The general rule is simple, but potentially non-intuitive: two arrays with identical contents are not the same array. To motivate this, think of arrays as if they were cardboard boxes. If I have two cardboard boxes, each of which contains a single ream of paper, I would not claim that the two boxes are the exact same box just because they have the same contents. Our intuitive notion of object identity is rich enough to distinguish between two containers with the same contents, but it takes some time for newcomers to programming languages to extend this notion to their understanding of arrays.

Because every container is distinct regardless of what it contains, every array is distinct because every array is its own independent container. An array’s identity is not defined by what it contains. As such, its value is not equivalent to its contents. Instead, an array’s value is a unique identifier that allows one to reliably distinguish each array from every other array. Think of arrays like numbered cardboard boxes.
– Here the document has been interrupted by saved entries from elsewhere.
-- pv_equiv track=rewrite | github.com/mbohra07/financial-ml-mcp-server | analysis/portfolio_analyzer.py | _summarize_fundamental_portfolio
-- ===== SOURCE A (Python) =====
-- from typing import Dict, List, Any
--
-- def _summarize_fundamental_portfolio(analysis_results: Dict[str, Any]) -> Dict[str, Any]:
--     """Summarize fundamental analysis for entire portfolio"""
--     try:
--         categories = {}
--         recommendations = {}
--
--         for symbol, data in analysis_results.items():
--             category = data.get("category", "Unknown")
--             recommendation = data.get("recommendation", "Hold")
--
--             categories[category] = categories.get(category, 0) + 1
--             recommendations[recommendation] = recommendations.get(recommendation, 0) + 1
--
--         return {
--             "category_distribution": categories,
--             "recommendation_distribution": recommendations
--         }
--     except:
--         return {}
-- ===== SOURCE B (Python) =====
-- def _tally(values):
--     # distribution of a list of values: first-occurrence-ordered distinct keys,
--     # each counted with list.count
--     seen = []
--     for v in values:
--         if v not in seen:
--             seen.append(v)
--     return {v: values.count(v) for v in seen}
--
--
-- def _summarize_fundamental_portfolio(analysis_results):
--     """Summarize fundamental analysis for entire portfolio"""
--     try:
--         categories = [data.get("category", "Unknown") for data in analysis_results.values()]
--         recommendations = [data.get("recommendation", "Hold") for data in analysis_results.values()]
--         return {
--             "category_distribution": _tally(categories),
--             "recommendation_distribution": _tally(recommendations),
--         }
--     except:
--         return {}
-- ===== Notes on version B (the rewrite author's own statement) =====
-- stated objective: alternative
-- what changed: A's single pass that increments two count dicts is replaced by projecting each field into a value list, deduplicating it into its first-occurrence key set, and computing each key's frequency with a separate list.count scan (dedup-then-count instead of incremental dict counting).
import Mathlib
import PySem

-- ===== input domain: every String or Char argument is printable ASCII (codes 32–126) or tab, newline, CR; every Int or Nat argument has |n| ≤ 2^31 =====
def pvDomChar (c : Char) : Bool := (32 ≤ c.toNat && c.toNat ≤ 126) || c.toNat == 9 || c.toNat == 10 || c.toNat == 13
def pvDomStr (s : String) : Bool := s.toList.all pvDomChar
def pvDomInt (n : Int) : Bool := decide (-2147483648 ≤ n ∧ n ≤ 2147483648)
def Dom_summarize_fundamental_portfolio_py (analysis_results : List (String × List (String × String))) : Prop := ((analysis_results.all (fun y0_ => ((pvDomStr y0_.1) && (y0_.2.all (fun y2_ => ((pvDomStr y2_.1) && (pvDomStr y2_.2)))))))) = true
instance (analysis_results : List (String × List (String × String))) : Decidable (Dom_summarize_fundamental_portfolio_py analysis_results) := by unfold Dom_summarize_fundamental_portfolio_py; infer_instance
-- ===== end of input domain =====

-- B replaces A's single incremental two-dict counting pass by, per field, projecting the
-- value list, deduplicating it to the first-occurrence key set, and counting each key with
-- a separate list.count scan (alternative algorithm; same result).


-- ===== PORT A =====
-- one loop over items, updating both count dicts; then the two-key result dict
def summarize_fundamental_portfolio_py (analysis_results : List (String × List (String × String))) : List (String × List (String × Int)) :=
  let st := analysis_results.foldl
    (fun st p =>
      let data : PySem.Dict String String := PySem.Dict.mk p.2
      let category := data.getD "category" "Unknown"
      let recommendation := data.getD "recommendation" "Hold"
      (st.1.insert category (st.1.getD category 0 + 1),
       st.2.insert recommendation (st.2.getD recommendation 0 + 1)))
    (PySem.Dict.empty, PySem.Dict.empty)
  [("category_distribution", st.1.items), ("recommendation_distribution", st.2.items)]

-- ===== PORT B =====
-- _tally: 'if v not in seen: seen.append(v)' is PySem.Set.add; then a dict comprehension
-- over the (distinct) seen keys with values.count(v) — keys distinct, so the dict is the map
def pvTally (vals : List String) : List (String × Int) :=
  let seen : PySem.Set String := vals.foldl PySem.Set.add PySem.Set.empty
  seen.map (fun v => (v, (PySem.List.count vals v : Int)))

def summarize_fundamental_portfolio_py_alt (analysis_results : List (String × List (String × String))) : List (String × List (String × Int)) :=
  let categories := analysis_results.map (fun p => (PySem.Dict.mk p.2).getD "category" "Unknown")
  let recommendations := analysis_results.map (fun p => (PySem.Dict.mk p.2).getD "recommendation" "Hold")
  [("category_distribution", pvTally categories),
   ("recommendation_distribution", pvTally recommendations)]

-- ===== PRECONDITION & SPEC =====
def Spec_summarize_fundamental_portfolio_py (analysis_results : List (String × List (String × String))) (out : List (String × List (String × Int))) : Prop := out = summarize_fundamental_portfolio_py_alt analysis_results
instance (analysis_results : List (String × List (String × String))) (out : List (String × List (String × Int))) : Decidable (Spec_summarize_fundamental_portfolio_py analysis_results out) := by unfold Spec_summarize_fundamental_portfolio_py; infer_instance

-- ===== CLAIM =====
def Claim_equal_summarize_fundamental_portfolio_py : Prop := ∀ (analysis_results : List (String × List (String × String))), Dom_summarize_fundamental_portfolio_py analysis_results → Spec_summarize_fundamental_portfolio_py analysis_results (summarize_fundamental_portfolio_py analysis_results)

-- ===== LEMMAS AND PROOFS =====
-- A's per-field counting loop, keyed by a projection, yields exactly B's tally of the projected list
theorem items_foldl_eq_pvTally (l : List (String × List (String × String))) (k : String × List (String × String) → String) :
    (l.foldl (fun (d : PySem.Dict String Int) p => d.insert (k p) (d.getD (k p) 0 + 1)) PySem.Dict.empty).items
      = pvTally (l.map k) := by
  rw [← List.foldl_map (f := k) (g := fun (d : PySem.Dict String Int) x => d.insert x (d.getD x 0 + 1))]
  rw [PySem.Dict.foldl_insert_getD_add_one_eq_counter]
  rw [PySem.Dict.items_counter]
  simp [pvTally, PySem.Set.ofList_eq_foldl, PySem.Set.empty, PySem.List.count_eq]

-- ===== VERDICT =====
theorem summarize_fundamental_portfolio_py_spec : Claim_equal_summarize_fundamental_portfolio_py := by
  intro analysis_results _
  show summarize_fundamental_portfolio_py analysis_results = summarize_fundamental_portfolio_py_alt analysis_results
  unfold summarize_fundamental_portfolio_py summarize_fundamental_portfolio_py_alt
  rw [PySem.List.foldl_prod_mk
        (f := fun (d : PySem.Dict String Int) (p : String × List (String × String)) =>
          d.insert ((PySem.Dict.mk p.2).getD "category" "Unknown")
            (d.getD ((PySem.Dict.mk p.2).getD "category" "Unknown") 0 + 1))
        (g := fun (d : PySem.Dict String Int) (p : String × List (String × String)) =>
          d.insert ((PySem.Dict.mk p.2).getD "recommendation" "Hold")
            (d.getD ((PySem.Dict.mk p.2).getD "recommendation" "Hold") 0 + 1))]
  simp only [items_foldl_eq_pvTally]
The value of an array is its identifier: thus the value of [1, 2, 3] is something like the identifier “Box 1″. Right now, “Box 1″ happens to contain the values 1, 2 and 3, but it will continue to be “Box 1″ even after its contents have changed.
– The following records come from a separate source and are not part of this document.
-- pv_equiv track=rewrite | github.com/piotrgorajski/shopping-analyzer | shopping_analyzer/receipt_processor/zero_eight_fixer.py | prepare_new_equations_for_each_combination
-- ===== SOURCE A (Python) =====
-- def prepare_new_equations_for_each_combination(combinations, equation):
--     alternative_equations = []
--     for combination in combinations:
--         counter = 0
--         alternative_equation = equation
--         for i in range(0, len(equation)):
--             if equation[i] == '8':
--                 alternative_equation = alternative_equation[:i] + combination[counter] + alternative_equation[i + 1:]
--                 counter += 1
--         alternative_equations.append(alternative_equation)
--     return alternative_equations
-- ===== SOURCE B (Python) =====
-- def _fill_one(combination, equation):
--     it = iter(combination)
--     chars = []
--     for ch in equation:
--         chars.append(next(it) if ch == '8' else ch)
--     return ''.join(chars)
--
--
-- def prepare_new_equations_for_each_combination(combinations, equation):
--     return [_fill_one(combination, equation) for combination in combinations]
-- ===== Notes on version B (the rewrite author's own statement) =====
-- stated objective: idiomatic
-- what changed: B makes a single pass over the equation per combination, consuming the combination through an iterator and collecting output characters into a list joined once, instead of A's index loop that re-slices and concatenates the whole string at every '8' with an explicit counter.
import Mathlib
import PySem

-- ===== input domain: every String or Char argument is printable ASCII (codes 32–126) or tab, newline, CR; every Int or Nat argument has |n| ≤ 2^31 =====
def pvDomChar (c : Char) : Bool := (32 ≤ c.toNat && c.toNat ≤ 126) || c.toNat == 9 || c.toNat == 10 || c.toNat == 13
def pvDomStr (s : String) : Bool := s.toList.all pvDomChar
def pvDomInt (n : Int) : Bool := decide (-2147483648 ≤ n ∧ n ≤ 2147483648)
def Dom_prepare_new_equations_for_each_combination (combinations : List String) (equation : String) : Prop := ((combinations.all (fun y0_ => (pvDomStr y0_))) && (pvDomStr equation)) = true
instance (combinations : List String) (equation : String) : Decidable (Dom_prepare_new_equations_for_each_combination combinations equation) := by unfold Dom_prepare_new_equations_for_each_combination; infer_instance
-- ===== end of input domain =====

-- B builds each result in one pass consuming the combination through an iterator (a small
-- structural recursion in the port), instead of A's index loop that re-slices the string at
-- every '8' with an explicit counter (objective: idiomatic).


-- ===== PORT A =====
-- A's inner loop over `range(0, len(equation))`: state (counter, alternative_equation);
-- `combination[counter]` may raise IndexError, modelled by Option (none = the exception).
def pvA_fix (eq comb : List Char) : Option (Int × List Char) :=
  (PySem.List.pyRange 0 (eq.length : Int) 1).foldl
    (fun st i => st.bind (fun s =>
      if PySem.List.pyGetD eq i ' ' = '8' then
        (PySem.List.pyGet? comb s.1).bind (fun c =>
          some (s.1 + 1,
            PySem.List.slice s.2 none (some i) ++ [c] ++ PySem.List.slice s.2 (some (i + 1)) none))
      else some s))
    (some (0, eq))

-- the exception propagates out of the whole call; outside Pre_ the port returns [] (A raises there)
def prepare_new_equations_for_each_combination (combinations : List String) (equation : String) : List String :=
  (combinations.foldl
    (fun acc combination => acc.bind (fun alternative_equations =>
      (pvA_fix equation.toList combination.toList).bind (fun st =>
        some (alternative_equations ++ [String.ofList st.2]))))
    (some [])).getD []

-- ===== PORT B =====
-- B's `for ch in equation` loop with iterator state: structural recursion on the equation's
-- chars carrying the unconsumed part of the combination; none = `next(it)` raised StopIteration.
def pvFill : List Char → List Char → Option (List Char)
  | [], _ => some []
  | ch :: rest, comb =>
    if ch = '8' then
      match comb with
      | [] => none
      | x :: cs => (pvFill rest cs).map (fun r => x :: r)
    else (pvFill rest comb).map (fun r => ch :: r)

-- the comprehension: the exception propagates (mapM), outside Pre_ the port returns []
def prepare_new_equations_for_each_combination_alt (combinations : List String) (equation : String) : List String :=
  ((combinations.mapM (fun combination => pvFill equation.toList combination.toList)).map
    (fun rs => rs.map String.ofList)).getD []

-- ===== PRECONDITION & SPEC =====
-- Pre_ excludes exactly the inputs on which A raises IndexError: some combination has
-- fewer characters than the equation has '8's (B raises StopIteration there too).
def Pre_prepare_new_equations_for_each_combination (combinations : List String) (equation : String) : Prop :=
  (combinations.all (fun c => equation.toList.count '8' ≤ c.toList.length)) = true
instance (combinations : List String) (equation : String) : Decidable (Pre_prepare_new_equations_for_each_combination combinations equation) := by unfold Pre_prepare_new_equations_for_each_combination; infer_instance
def pvWitness_prepare_new_equations_for_each_combination : List String × String := (["ab", "xyz"], "8+8=16")

def Spec_prepare_new_equations_for_each_combination (combinations : List String) (equation : String) (out : List String) : Prop := out = prepare_new_equations_for_each_combination_alt combinations equation
instance (combinations : List String) (equation : String) (out : List String) : Decidable (Spec_prepare_new_equations_for_each_combination combinations equation out) := by unfold Spec_prepare_new_equations_for_each_combination; infer_instance

-- ===== CLAIM (what is proved, stated in full; the proofs are below) =====
def Claim_equal_prepare_new_equations_for_each_combination : Prop := ∀ (combinations : List String) (equation : String), Dom_prepare_new_equations_for_each_combination combinations equation → Pre_prepare_new_equations_for_each_combination combinations equation → Spec_prepare_new_equations_for_each_combination combinations equation (prepare_new_equations_for_each_combination combinations equation)

-- ===== LEMMAS AND PROOFS =====

-- canonical form of A's rewriting: replace the '8's of l from index k of comb onwards
def pvRepl : List Char → List Char → Nat → Option (List Char)
  | [], _, _ => some []
  | c :: rest, comb, k =>
    if c = '8' then
      (comb[k]?).bind (fun x => (pvRepl rest comb (k + 1)).map (fun r => x :: r))
    else
      (pvRepl rest comb k).map (fun r => c :: r)

theorem pvfoldl_bind_none {α β : Type} (l : List α) (g : β → α → Option β) :
    l.foldl (fun st i => st.bind (fun s => g s i)) none = none := by
  induction l with
  | nil => rfl
  | cons a l ih => simpa using ih

-- A-loop invariant: processing indices [pre.length, pre.length + todo.length) of equation
-- pre ++ todo, with the prefix already rewritten to pre' (same length), counter k.
theorem pv_lemA (todo : List Char) : ∀ (pre pre' comb : List Char) (k : Nat),
    pre'.length = pre.length →
    (PySem.List.pyRange (pre.length : Int) ((pre.length + todo.length : Nat) : Int) 1).foldl
      (fun st i => st.bind (fun s =>
        if PySem.List.pyGetD (pre ++ todo) i ' ' = '8' then
          (PySem.List.pyGet? comb s.1).bind (fun c =>
            some (s.1 + 1,
              PySem.List.slice s.2 none (some i) ++ [c] ++ PySem.List.slice s.2 (some (i + 1)) none))
        else some s))
      (some ((k : Int), pre' ++ todo))
    = (pvRepl todo comb k).map (fun r => (((k + todo.count '8' : Nat) : Int), pre' ++ r)) := by
  induction todo with
  | nil =>
    intro pre pre' comb k h
    rw [PySem.List.pyRange_one_eq_nil (by simp)]
    simp [pvRepl]
  | cons c rest ih =>
    intro pre pre' comb k h
    rw [PySem.List.pyRange_one_cons (by push_cast [List.length_cons]; omega)]
    have hget : PySem.List.pyGetD (pre ++ c :: rest) ((pre.length : Int)) ' ' = c := by
      rw [PySem.List.pyGetD_natCast]
      simp [List.getD_eq_getElem?_getD, List.getElem?_append_right]
    have e1 : ((pre.length : Int) + 1) = (((pre ++ [c]).length : Nat) : Int) := by
      simp [List.length_append]
    have e2 : (pre.length + (c :: rest).length : Nat) = ((pre ++ [c]).length + rest.length : Nat) := by
      simp [List.length_append]; omega
    by_cases hc : c = '8'
    · subst hc
      simp only [List.foldl_cons, Option.bind_some, hget, eq_self_iff_true, PySem.List.pyGet?_natCast]
      cases hx : comb[k]? with
      | none =>
        simp only [hx, Option.bind_none, if_true]
        rw [pvfoldl_bind_none]
        simp [pvRepl, hx]
      | some x =>
        simp only [hx, Option.bind_some, if_true]
        have hsl1 : PySem.List.slice (pre' ++ '8' :: rest) none (some ((pre.length : Int))) = pre' := by
          rw [PySem.List.slice_to_natCast]
          exact List.take_left' h
        have hsl2 : PySem.List.slice (pre' ++ '8' :: rest) (some ((pre.length : Int) + 1)) none = rest := by
          rw [e1, PySem.List.slice_from_natCast]
          rw [show pre' ++ '8' :: rest = (pre' ++ ['8']) ++ rest by simp]
          exact List.drop_left' (by simp [h])
        rw [hsl1, hsl2]
        rw [show ((k : Int) + 1) = (((k + 1 : Nat)) : Int) by push_cast; ring]
        rw [e1, e2,
            show pre ++ '8' :: rest = (pre ++ ['8']) ++ rest by simp,
            show pre' ++ [x] ++ rest = (pre' ++ [x]) ++ rest by simp]
        rw [ih (pre ++ ['8']) (pre' ++ [x]) comb (k + 1) (by simp [h])]
        simp only [pvRepl, if_pos rfl, hx, Option.bind_some]
        cases pvRepl rest comb (k + 1) <;>
          simp [List.count_cons, List.append_assoc] <;> push_cast <;> ring_nf
    · simp only [List.foldl_cons, Option.bind_some, hget, if_neg hc]
      rw [e1, e2,
          show pre ++ c :: rest = (pre ++ [c]) ++ rest by simp,
          show pre' ++ c :: rest = (pre' ++ [c]) ++ rest by simp]
      rw [ih (pre ++ [c]) (pre' ++ [c]) comb k (by simp [h])]
      simp only [pvRepl, if_neg hc]
      cases pvRepl rest comb k <;>
        simp [List.count_cons, hc]

theorem pv_fixA (eq comb : List Char) :
    pvA_fix eq comb = (pvRepl eq comb 0).map (fun r => (((eq.count '8' : Nat) : Int), r)) := by
  have := pv_lemA eq [] [] comb 0 rfl
  simpa [pvA_fix] using this

-- A's indexed replacement equals B's consuming recursion: index k into comb ≙ comb.drop k
theorem pv_repl_fill (l : List Char) : ∀ (comb : List Char) (k : Nat),
    pvRepl l comb k = pvFill l (comb.drop k) := by
  induction l with
  | nil => intro comb k; simp [pvRepl, pvFill]
  | cons c rest ih =>
    intro comb k
    by_cases hc : c = '8'
    · subst hc
      simp only [pvRepl, pvFill, if_pos rfl]
      cases hd : comb.drop k with
      | nil =>
        have : comb[k]? = none := by
          have := congrArg (fun t : List Char => t[0]?) hd
          simpa [List.getElem?_drop] using this
        simp [this]
      | cons x cs =>
        have hx : comb[k]? = some x := by
          have := congrArg (fun t : List Char => t[0]?) hd
          simpa [List.getElem?_drop] using this
        have hcs : comb.drop (k + 1) = cs := by
          have : comb.drop (k + 1) = (comb.drop k).drop 1 := by
            rw [List.drop_drop]
          rw [this, hd]; rfl
        rw [hx, ← hcs, ih comb (k + 1)]
        simp
    · simp only [pvRepl, pvFill, if_neg hc]
      rw [ih comb k]

-- the outer loops: A's Option-fold with append equals B's mapM comprehension
theorem pv_outer (eqc : List Char) (l : List String) : ∀ (init : List String),
    l.foldl
      (fun acc combination => acc.bind (fun alternative_equations =>
        (pvA_fix eqc combination.toList).bind (fun st =>
          some (alternative_equations ++ [String.ofList st.2]))))
      (some init)
    = (l.mapM (fun combination => pvFill eqc combination.toList)).map
        (fun rs => init ++ rs.map String.ofList) := by
  induction l with
  | nil => intro init; simp
  | cons c l ih =>
    intro init
    rw [List.foldl_cons, List.mapM_cons]
    rw [pv_fixA, pv_repl_fill]
    simp only [List.drop_zero]
    cases hf : pvFill eqc c.toList with
    | none =>
      simp only [hf, Option.map_none, Option.bind_none, Option.bind_some]
      rw [pvfoldl_bind_none]
      simp
    | some r =>
      simp only [hf, Option.map_some, Option.bind_some]
      rw [ih (init ++ [String.ofList r])]
      cases l.mapM (fun combination => pvFill eqc combination.toList) <;> simp

-- ===== VERDICT (by name: the statement is the Claim_ definition above) =====
theorem prepare_new_equations_for_each_combination_spec : Claim_equal_prepare_new_equations_for_each_combination := by
  intro combinations equation _ _
  unfold Spec_prepare_new_equations_for_each_combination
  unfold prepare_new_equations_for_each_combination prepare_new_equations_for_each_combination_alt
  rw [pv_outer]
  simp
Hopefully that clarifies what the value of an array is. Starting from that understanding, we need to re-examine bindings because bindings themselves behave like containers.

A binding can be thought of as a named box that can contain either 0 or 1 values. Thus, when a new Julia session is launched, the name a has no value associated with it: it is an empty container. But after executing the line, a = 1, the name has a value: the container now has one element in it. Being a container, the name is distinct from its contents. As such, the name can be rebound by a later operation: the line a = 2 will change the contents of the box called a to refer to the value 2.

The fact that bindings behave like containers becomes a source of confusion when the value of a binding is itself a container:

1
a = [1, 2, 3]

In this case, the value associated with the name a is the identifier of an array that happens to have the values 1, 2, and 3 in it. But if the contents of that array are changed, the name a will still refer to the same array — because the value associated with a is not the contents of the array, but the identifier of the array.

As such, there is a very large difference between the following two operations:

1
2
a[1] = 10
a = [1, 2]
  • In the first case, we are changing the contents of the array that a refers to.
  • In the second case, we are changing which array a refers to.

In this second case, we are actually creating a brand new container as an intermediate step to changing the binding of a. This new container has, as its initial contents, the values 1 and 2. After creating this new container, the name a is changed to refer to the value that is the identifier of this new container.

This is why the two functions at the start of this post behave so differently: one mutates the contents of an array, while the other mutates which array a name refers to. Because variable names in functions are local, changing bindings inside of a function does not change the bindings outside of that function. Thus, the function bar! does not behave as some would hope. To change the contents of an array wholesale, you must not change bindings: you must change the contents of the array. To do that, bar! should be written as:

1
2
3
4
function bar!(a)
    a[:] = [1, 2]
    return
end

The notation a[:] allows one to talk about the contents of an array, rather than its identifier. In general, you should not expect that you can change the contents of any container without employing some indexing syntax that allows you to talk about the contents of the container, rather than the container itself.